Buda-Nowak Anna, Kucharz Jakub, Dumnicka Paulina, Kuzniewski Marek, Herman Roman Maria, Zygulska Aneta L, Kusnierz-Cabala Beata
Department of Oncology, University Hospital in Krakow, Sniadeckich 10, 31-531, Cracow, Poland.
Department of Experimental and Clinical Surgery, Jagiellonian University Medical College, Michalowskiego 12, Cracow, 31-126, Poland.
Med Oncol. 2017 Apr;34(4):68. doi: 10.1007/s12032-017-0928-z. Epub 2017 Mar 25.

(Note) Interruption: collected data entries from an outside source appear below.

-- pv_equiv track=rewrite | github.com/ashishk1331/advent-of-code-2015 | Day 5/doesnt_he_have_internelves_for_this.py | part_two
-- ===== SOURCE A (Python) =====
-- def part_two(data):
-- 	count = 0
-- 	for word in data:
-- 		two = False
-- 		for i in range(0, len(word) - 1):
-- 			if word[i+2:].find(word[i:i+2]) > -1:
-- 				two = True
-- 				break
--
-- 		three = False
-- 		for i in range(0, len(word) - 2):
-- 			if word[i] == word[i+2]:
-- 				three = True
-- 				break
--
-- 		if two and three:
-- 			count += 1
--
-- 	return count
-- ===== SOURCE B (Python) =====
-- def part_two(data):
--     count = 0
--     for word in data:
--         first = {}
--         two = False
--         three = False
--         for i in range(len(word) - 1):
--             p = word[i:i+2]
--             if p in first:
--                 if i - first[p] >= 2:
--                     two = True
--             else:
--                 first[p] = i
--             if i + 2 < len(word) and word[i] == word[i+2]:
--                 three = True
--         if two and three:
--             count += 1
--     return count
-- ===== Notes on version B (the rewrite author's own statement) =====
-- stated objective: alternative
-- what changed: Replaces the nested substring-search loops (str.find over the remaining suffix for every position, plus a separate loop for the xyx pattern) by a single pass per word that records the first-seen index of each two-letter pair in a dict and detects a non-overlapping repeat and the xyx pattern in the same loop.
import Mathlib
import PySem

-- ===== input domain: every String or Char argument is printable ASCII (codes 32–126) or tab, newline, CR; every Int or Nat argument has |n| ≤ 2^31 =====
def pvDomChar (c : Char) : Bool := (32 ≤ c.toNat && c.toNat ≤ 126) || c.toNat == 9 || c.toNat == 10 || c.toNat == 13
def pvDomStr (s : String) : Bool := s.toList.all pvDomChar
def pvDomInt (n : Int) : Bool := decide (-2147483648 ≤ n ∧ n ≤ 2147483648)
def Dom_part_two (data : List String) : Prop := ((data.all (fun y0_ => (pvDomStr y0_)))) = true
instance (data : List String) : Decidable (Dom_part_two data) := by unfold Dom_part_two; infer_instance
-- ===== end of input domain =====

-- B replaces A's nested substring searches per word by a single pass with a dict of first-seen
-- pair indices (alternative algorithm; not measured faster on the generated inputs).

-- ===== PORT A =====
-- 'for i in range(0, len(word)-1): if word[i+2:].find(word[i:i+2]) > -1: two = True; break'
def aTwoLoop (w : List Char) : List Int → Bool
  | [] => false
  | i :: rest =>
    if PySem.Chars.find (PySem.List.slice w (some (i + 2)) none)
        (PySem.List.slice w (some i) (some (i + 2))) > -1 then true
    else aTwoLoop w rest

-- 'for i in range(0, len(word)-2): if word[i] == word[i+2]: three = True; break'
def aThreeLoop (w : List Char) : List Int → Bool
  | [] => false
  | i :: rest =>
    if PySem.List.pyGet? w i == PySem.List.pyGet? w (i + 2) then true
    else aThreeLoop w rest

def part_two (data : List String) : Int :=
  data.foldl (fun count word =>
    let w := word.toList
    let two := aTwoLoop w (PySem.List.pyRange 0 ((w.length : Int) - 1))
    let three := aThreeLoop w (PySem.List.pyRange 0 ((w.length : Int) - 2))
    if two && three then count + 1 else count) 0

-- ===== PORT B =====
-- one iteration of B's single loop: state = (first-seen dict, two, three)
def bStep (w : List Char) (st : PySem.Dict (List Char) Int × Bool × Bool) (i : Int) :
    PySem.Dict (List Char) Int × Bool × Bool :=
  let p := PySem.List.slice w (some i) (some (i + 2))
  let ft :=
    match st.1.get? p with
    | some j => (st.1, if 2 ≤ i - j then true else st.2.1)
    | none => (st.1.insert p i, st.2.1)
  let three :=
    if decide (i + 2 < (w.length : Int)) &&
        (PySem.List.pyGet? w i == PySem.List.pyGet? w (i + 2)) then true
    else st.2.2
  (ft.1, ft.2, three)

def part_two_alt (data : List String) : Int :=
  data.foldl (fun count word =>
    let w := word.toList
    let st := (PySem.List.pyRange 0 ((w.length : Int) - 1)).foldl (bStep w)
      (PySem.Dict.empty, false, false)
    if st.2.1 && st.2.2 then count + 1 else count) 0

-- ===== PRECONDITION & SPEC =====
def Spec_part_two (data : List String) (out : Int) : Prop := out = part_two_alt data
instance (data : List String) (out : Int) : Decidable (Spec_part_two data out) := by unfold Spec_part_two; infer_instance

-- ===== CLAIM (what is proved, stated in full; the proofs are below) =====
def Claim_equal_part_two : Prop := ∀ (data : List String), Dom_part_two data → Spec_part_two data (part_two data)

-- ===== LEMMAS AND PROOFS =====

-- the pair word[i:i+2] at a Nat position
def pvPair (w : List Char) (i : Nat) : List Char := (w.drop i).take 2

-- B's fold over the first n indices
def bFoldAux (w : List Char) (n : Nat) : PySem.Dict (List Char) Int × Bool × Bool :=
  (List.range n).foldl (fun st (k : Nat) => bStep w st (Int.ofNat k)) (PySem.Dict.empty, false, false)

-- find? on range n returns the least index satisfying p
lemma find?_range_min {p : Nat → Bool} : ∀ {n j : Nat}, (List.range n).find? p = some j →
    ∀ i, i < j → ¬ p i := by
  intro n
  induction n with
  | zero => simp
  | succ n ih =>
    intro j h i hij
    rw [List.range_succ, List.find?_append] at h
    cases hfn : (List.range n).find? p with
    | some j0 => rw [hfn] at h; simp at h; exact ih (hfn.trans (by rw [h])) i hij
    | none =>
      rw [hfn] at h; simp at h
      obtain ⟨hpn, hj⟩ := h
      have := List.find?_eq_none.mp hfn i (by simp; omega)
      simp_all

lemma aTwoLoop_any (w : List Char) (L : List Int) :
    aTwoLoop w L = L.any (fun i => decide (PySem.Chars.find (PySem.List.slice w (some (i + 2)) none)
      (PySem.List.slice w (some i) (some (i + 2))) > -1)) := by
  induction L with
  | nil => rfl
  | cons i rest ih => simp only [aTwoLoop, ih]; split_ifs with h <;> simp [h]

lemma aThreeLoop_any (w : List Char) (L : List Int) :
    aThreeLoop w L = L.any (fun i => PySem.List.pyGet? w i == PySem.List.pyGet? w (i + 2)) := by
  induction L with
  | nil => rfl
  | cons i rest ih =>
    simp only [aThreeLoop, ih]
    split_ifs with h
    · simp [beq_iff_eq] at h; simp [h]
    · simp [beq_iff_eq] at h; simp [h]

-- characterisation of A's 'two' flag
lemma aTwo_iff (w : List Char) :
    aTwoLoop w (PySem.List.pyRange 0 ((w.length : Int) - 1)) = true ↔
    ∃ i j : Nat, i + 2 ≤ j ∧ j + 2 ≤ w.length ∧ pvPair w i = pvPair w j := by
  rw [aTwoLoop_any, List.any_eq_true]
  constructor
  · rintro ⟨x, hx, hp⟩
    rw [PySem.List.mem_pyRange_one] at hx
    obtain ⟨hx0, hx1⟩ := hx
    simp only [decide_eq_true_eq] at hp
    have hxi : x = ((x.toNat : Nat) : Int) := by omega
    set i := x.toNat with hidef
    have hilen : i + 2 ≤ w.length := by omega
    rw [hxi, show ((i : Int) + 2) = ((i + 2 : Nat) : Int) by push_cast; ring,
      PySem.List.slice_natCast, PySem.List.slice_from_natCast,
      show (i + 2) - i = 2 from by omega] at hp
    have hinf : (w.drop i).take 2 <:+: w.drop (i + 2) :=
      (PySem.Chars.find_nonneg_iff _ _).mp (by omega)
    obtain ⟨k, hpre⟩ := (PySem.Chars.exists_prefix_drop_iff_isIn _ _).mpr
      ((PySem.Chars.isIn_iff_infix _ _).mpr hinf)
    rw [List.drop_drop] at hpre
    have hlen2 : ((w.drop i).take 2).length = 2 := by
      simp [List.length_take, List.length_drop]; omega
    have hplen := hpre.length_le
    rw [hlen2, List.length_drop] at hplen
    refine ⟨i, (i + 2) + k, by omega, by omega, ?_⟩
    rw [List.prefix_iff_eq_take] at hpre
    rw [hlen2] at hpre
    exact hpre
  · rintro ⟨i, j, hij, hjlen, hpq⟩
    refine ⟨(i : Int), ?_, ?_⟩
    · rw [PySem.List.mem_pyRange_one]
      constructor
      · positivity
      · have : i + 4 ≤ w.length := by omega
        omega
    · simp only [decide_eq_true_eq]
      rw [show ((i : Int) + 2) = ((i + 2 : Nat) : Int) by push_cast; ring,
        PySem.List.slice_natCast, PySem.List.slice_from_natCast,
        show (i + 2) - i = 2 from by omega]
      have hpre : (w.drop i).take 2 <+: (w.drop (i + 2)).drop (j - (i + 2)) := by
        rw [List.drop_drop, show (i + 2) + (j - (i + 2)) = j from by omega]
        show pvPair w i <+: w.drop j
        rw [hpq]
        exact List.take_prefix _ _
      have hisin := (PySem.Chars.exists_prefix_drop_iff_isIn _ _).mp ⟨j - (i + 2), hpre⟩
      have := (PySem.Chars.find_nonneg_iff _ _).mpr ((PySem.Chars.isIn_iff_infix _ _).mp hisin)
      omega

Sunitinib is a tyrosine kinase inhibitor (TKI) used in treatment of metastatic renal cell carcinoma (mRCC), gastrointestinal stromal tumors and pancreatic neuroendocrine tumors. One of the most common side effects related to sunitinib is hypothyroidism. Recent trials suggest correlation between the incidence of hypothyroidism and treatment outcome in patients treated with TKI. This study evaluates whether development of hypothyroidism is a predictive marker of progression-free survival (PFS) in patients with mRCC treated with sunitinib. Twenty-seven patients diagnosed with clear cell mRCC, after nephrectomy and in 'good' or 'intermediate' MSKCC risk prognostic group, were included in the study. All patients received sunitinib as a first-line treatment on a standard schedule (initial dose 50 mg/day, 4 weeks on, 2 weeks off). The thyroid-stimulating hormone serum levels were obtained at the baseline and every 12 weeks of treatment. In statistic analyses, we used Kaplan-Meier method for assessment of progression-free survival; for comparison of survival, we used log-rank test. In our study, the incidence of hypothyroidism was 44%. The patients who had developed hypothyroidism had better median PFS to patients with normal thyroid function 28,3 months [95% (CI) 20.4-36.2 months] versus 9.8 months (6.4-13.1 months). In survival analysis, we perceive that thyroid dysfunction is a predictive factor of a progression-free survival (PFS). In the unified group of patients, the development of hypothyroidism during treatment with sunitinib is a positive marker for PFS. During that treatment, thyroid function should be evaluated regularly.
舒尼替尼是一种酪氨酸激酶抑制剂(TKI),用于治疗转移性肾细胞癌(mRCC)、胃肠道间质瘤和胰腺神经内分泌肿瘤。与舒尼替尼相关的最常见副作用之一是甲状腺功能减退。最近的试验表明,TKI治疗患者的甲状腺功能减退发生率与治疗结果之间存在相关性。本研究评估甲状腺功能减退的发生是否是接受舒尼替尼治疗的mRCC患者无进展生存期(PFS)的预测标志物。本研究纳入了27例诊断为透明细胞mRCC的患者,这些患者在肾切除术后处于MSKCC风险预后“良好”或“中等”组。所有患者均按照标准方案接受舒尼替尼一线治疗(初始剂量50mg/天,服用4周,停药2周)。在基线和治疗的每12周测定促甲状腺激素血清水平。在统计分析中,我们使用Kaplan-Meier方法评估无进展生存期;为比较生存率,我们使用对数秩检验。在我们的研究中,甲状腺功能减退的发生率为44%。发生甲状腺功能减退的患者的中位PFS优于甲状腺功能正常的患者,分别为28.3个月[95%(CI)20.4 - 36.2个月]和9.8个月(6.4 - 13.1个月)。在生存分析中,我们认为甲状腺功能障碍是无进展生存期(PFS)的预测因素。在统一的患者组中,舒尼替尼治疗期间甲状腺功能减退的发生是PFS的阳性标志物。在该治疗期间,应定期评估甲状腺功能。